Tuesday, April 7, 2009

Neil Gaiman~ American Gods

I have fallen in love with this author!! Neil Gaiman is so good at taking the standard view of the world and turning it completely around. He is so good at imagery. The dream scenes especially are vivid.


Her is a synopsis of American Gods:

From Publishers Weekly
Titans clash, but with more fuss than fury in this fantasy demi-epic from the author of Neverwhere. The intriguing premise of Gaiman's tale is that the gods of European yore, who came to North America with their immigrant believers, are squaring off for a rumble with new indigenous deities: "gods of credit card and freeway, of Internet and telephone, of radio and hospital and television, gods of plastic and of beeper and of neon." They all walk around in mufti, disguised as ordinary people, which causes no end of trouble for 32-year-old protagonist Shadow Moon, who can't turn around without bumping into a minor divinity. Released from prison the day after his beloved wife dies in a car accident, Shadow takes a job as emissary for Mr.
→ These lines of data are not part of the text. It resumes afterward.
-- pv_equiv track=rewrite | github.com/mooritexxx/shopifyseo | shopifyseo/dashboard_ai_engine_parts/providers.py | _extract_rate_limit_headers
-- ===== SOURCE A (Python) =====
-- def _extract_rate_limit_headers(headers: dict[str, object]) -> dict[str, object]:
--     wanted = (
--         "x-ratelimit-limit-requests",
--         "x-ratelimit-remaining-requests",
--         "x-ratelimit-reset-requests",
--         "x-ratelimit-limit-tokens",
--         "x-ratelimit-remaining-tokens",
--         "x-ratelimit-reset-tokens",
--         "retry-after",
--         "openai-organization",
--         "openai-project",
--         "x-request-id",
--     )
--     normalized = {str(key).lower(): value for key, value in headers.items()}
--     return {key: normalized[key] for key in wanted if key in normalized}
-- ===== SOURCE B (Python) =====
-- def _extract_rate_limit_headers(headers: dict[str, object]) -> dict[str, object]:
--     wanted = (
--         "x-ratelimit-limit-requests",
--         "x-ratelimit-remaining-requests",
--         "x-ratelimit-reset-requests",
--         "x-ratelimit-limit-tokens",
--         "x-ratelimit-remaining-tokens",
--         "x-ratelimit-reset-tokens",
--         "retry-after",
--         "openai-organization",
--         "openai-project",
--         "x-request-id",
--     )
--     result = {}
--     for wanted_key in wanted:
--         found = False
--         value = None
--         for key, val in headers.items():
--             if str(key).lower() == wanted_key:
--                 found = True
--                 value = val
--         if found:
--             result[wanted_key] = value
--     return result
-- ===== Notes on version B (the rewrite author's own statement) =====
-- stated objective: alternative
-- what changed: Replaces A's build-a-normalized-dict-then-filter with an index-free nested scan: for each wanted key, scan headers.items() once keeping the last case-insensitive match (found flag + value), so no intermediate dict is built.
import Mathlib
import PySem

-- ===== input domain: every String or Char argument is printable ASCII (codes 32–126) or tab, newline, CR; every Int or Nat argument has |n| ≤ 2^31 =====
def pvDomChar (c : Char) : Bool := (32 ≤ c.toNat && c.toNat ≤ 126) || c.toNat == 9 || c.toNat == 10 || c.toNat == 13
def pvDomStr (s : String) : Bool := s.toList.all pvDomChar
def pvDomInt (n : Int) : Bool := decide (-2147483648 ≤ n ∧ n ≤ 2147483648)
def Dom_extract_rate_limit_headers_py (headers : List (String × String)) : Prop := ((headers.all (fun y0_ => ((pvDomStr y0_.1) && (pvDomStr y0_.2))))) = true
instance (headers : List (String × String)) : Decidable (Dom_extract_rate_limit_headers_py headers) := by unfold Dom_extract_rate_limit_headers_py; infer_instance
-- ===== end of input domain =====

-- B replaces A's normalized-dict index with a per-wanted-key last-match scan of the headers
-- (alternative decomposition, not claimed faster). Return-value equivalence only; neither mutates.

def pvWanted : List String :=
  [ "x-ratelimit-limit-requests",
    "x-ratelimit-remaining-requests",
    "x-ratelimit-reset-requests",
    "x-ratelimit-limit-tokens",
    "x-ratelimit-remaining-tokens",
    "x-ratelimit-reset-tokens",
    "retry-after",
    "openai-organization",
    "openai-project",
    "x-request-id" ]

-- ===== PORT A =====
-- normalized = {str(key).lower(): value for key, value in headers.items()}
-- return {key: normalized[key] for key in wanted if key in normalized}
def extract_rate_limit_headers_py (headers : List (String × String)) : List (String × String) :=
  let normalized : PySem.Dict String String :=
    headers.foldl (fun d p => d.insert (PySem.Str.lower p.1) p.2) PySem.Dict.empty
  pvWanted.foldl (fun acc key =>
    match normalized.get? key with
    | some v => acc ++ [(key, v)]
    | none => acc) []

-- ===== PORT B =====
-- inner scan of Source B: found flag + value ≈ Option; last match wins
def pvScanLast (headers : List (String × String)) (wantedKey : String) : Option String :=
  headers.foldl (fun acc p => if PySem.Str.lower p.1 == wantedKey then some p.2 else acc) none

def extract_rate_limit_headers_py_alt (headers : List (String × String)) : List (String × String) :=
  pvWanted.foldl (fun result wantedKey =>
    match pvScanLast headers wantedKey with
    | some value => result ++ [(wantedKey, value)]
    | none => result) []

-- ===== PRECONDITION & SPEC =====
def Spec_extract_rate_limit_headers_py (headers : List (String × String)) (out : List (String × String)) : Prop := out = extract_rate_limit_headers_py_alt headers
instance (headers : List (String × String)) (out : List (String × String)) : Decidable (Spec_extract_rate_limit_headers_py headers out) := by unfold Spec_extract_rate_limit_headers_py; infer_instance

-- ===== CLAIM (what is proved, stated in full; the proofs are below) =====
def Claim_equal_extract_rate_limit_headers_py : Prop := ∀ (headers : List (String × String)), Dom_extract_rate_limit_headers_py headers → Spec_extract_rate_limit_headers_py headers (extract_rate_limit_headers_py headers)

-- ===== LEMMAS AND PROOFS =====

-- A's normalized-dict lookup equals B's last-match scan (generalized over the starting dict/accumulator)
theorem pv_get?_foldl_eq_scan (l : List (String × String)) (d : PySem.Dict String String) (w : String) :
    (l.foldl (fun d p => d.insert (PySem.Str.lower p.1) p.2) d).get? w
      = l.foldl (fun acc p => if PySem.Str.lower p.1 == w then some p.2 else acc) (d.get? w) := by
  induction l generalizing d with
  | nil => rfl
  | cons p rest ih =>
    simp only [List.foldl_cons, ih]
    congr 1
    rw [PySem.Dict.get?_insert]
    by_cases h : PySem.Str.lower p.1 = w
    · simp [h]
    · simp [h, Ne.symm h]

theorem pv_get?_eq_scan (headers : List (String × String)) (w : String) :
    (headers.foldl (fun d p => d.insert (PySem.Str.lower p.1) p.2) PySem.Dict.empty).get? w
      = pvScanLast headers w := by
  rw [pv_get?_foldl_eq_scan, PySem.Dict.get?_empty]; rfl

-- ===== VERDICT (by name: the statement is the Claim_ definition above) =====
theorem extract_rate_limit_headers_py_spec : Claim_equal_extract_rate_limit_headers_py := by
  intro headers _
  unfold Spec_extract_rate_limit_headers_py extract_rate_limit_headers_py extract_rate_limit_headers_py_alt
  simp only [pv_get?_eq_scan]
Wednesday, avatar of the Norse god Grimnir, unaware that his boss's recruiting trip across the American heartland will subject him to repeat visits from the reanimated corpse of his dead wife and brutal roughing up by the goons of Wednesday's adversary, Mr. World. At last Shadow must reevaluate his own deeply held beliefs in order to determine his crucial role in the final showdown.


I find him to be a Queer author because of his mixture of the old world concept of Gods and Goddesses, a "dead" concept, with modern day technology.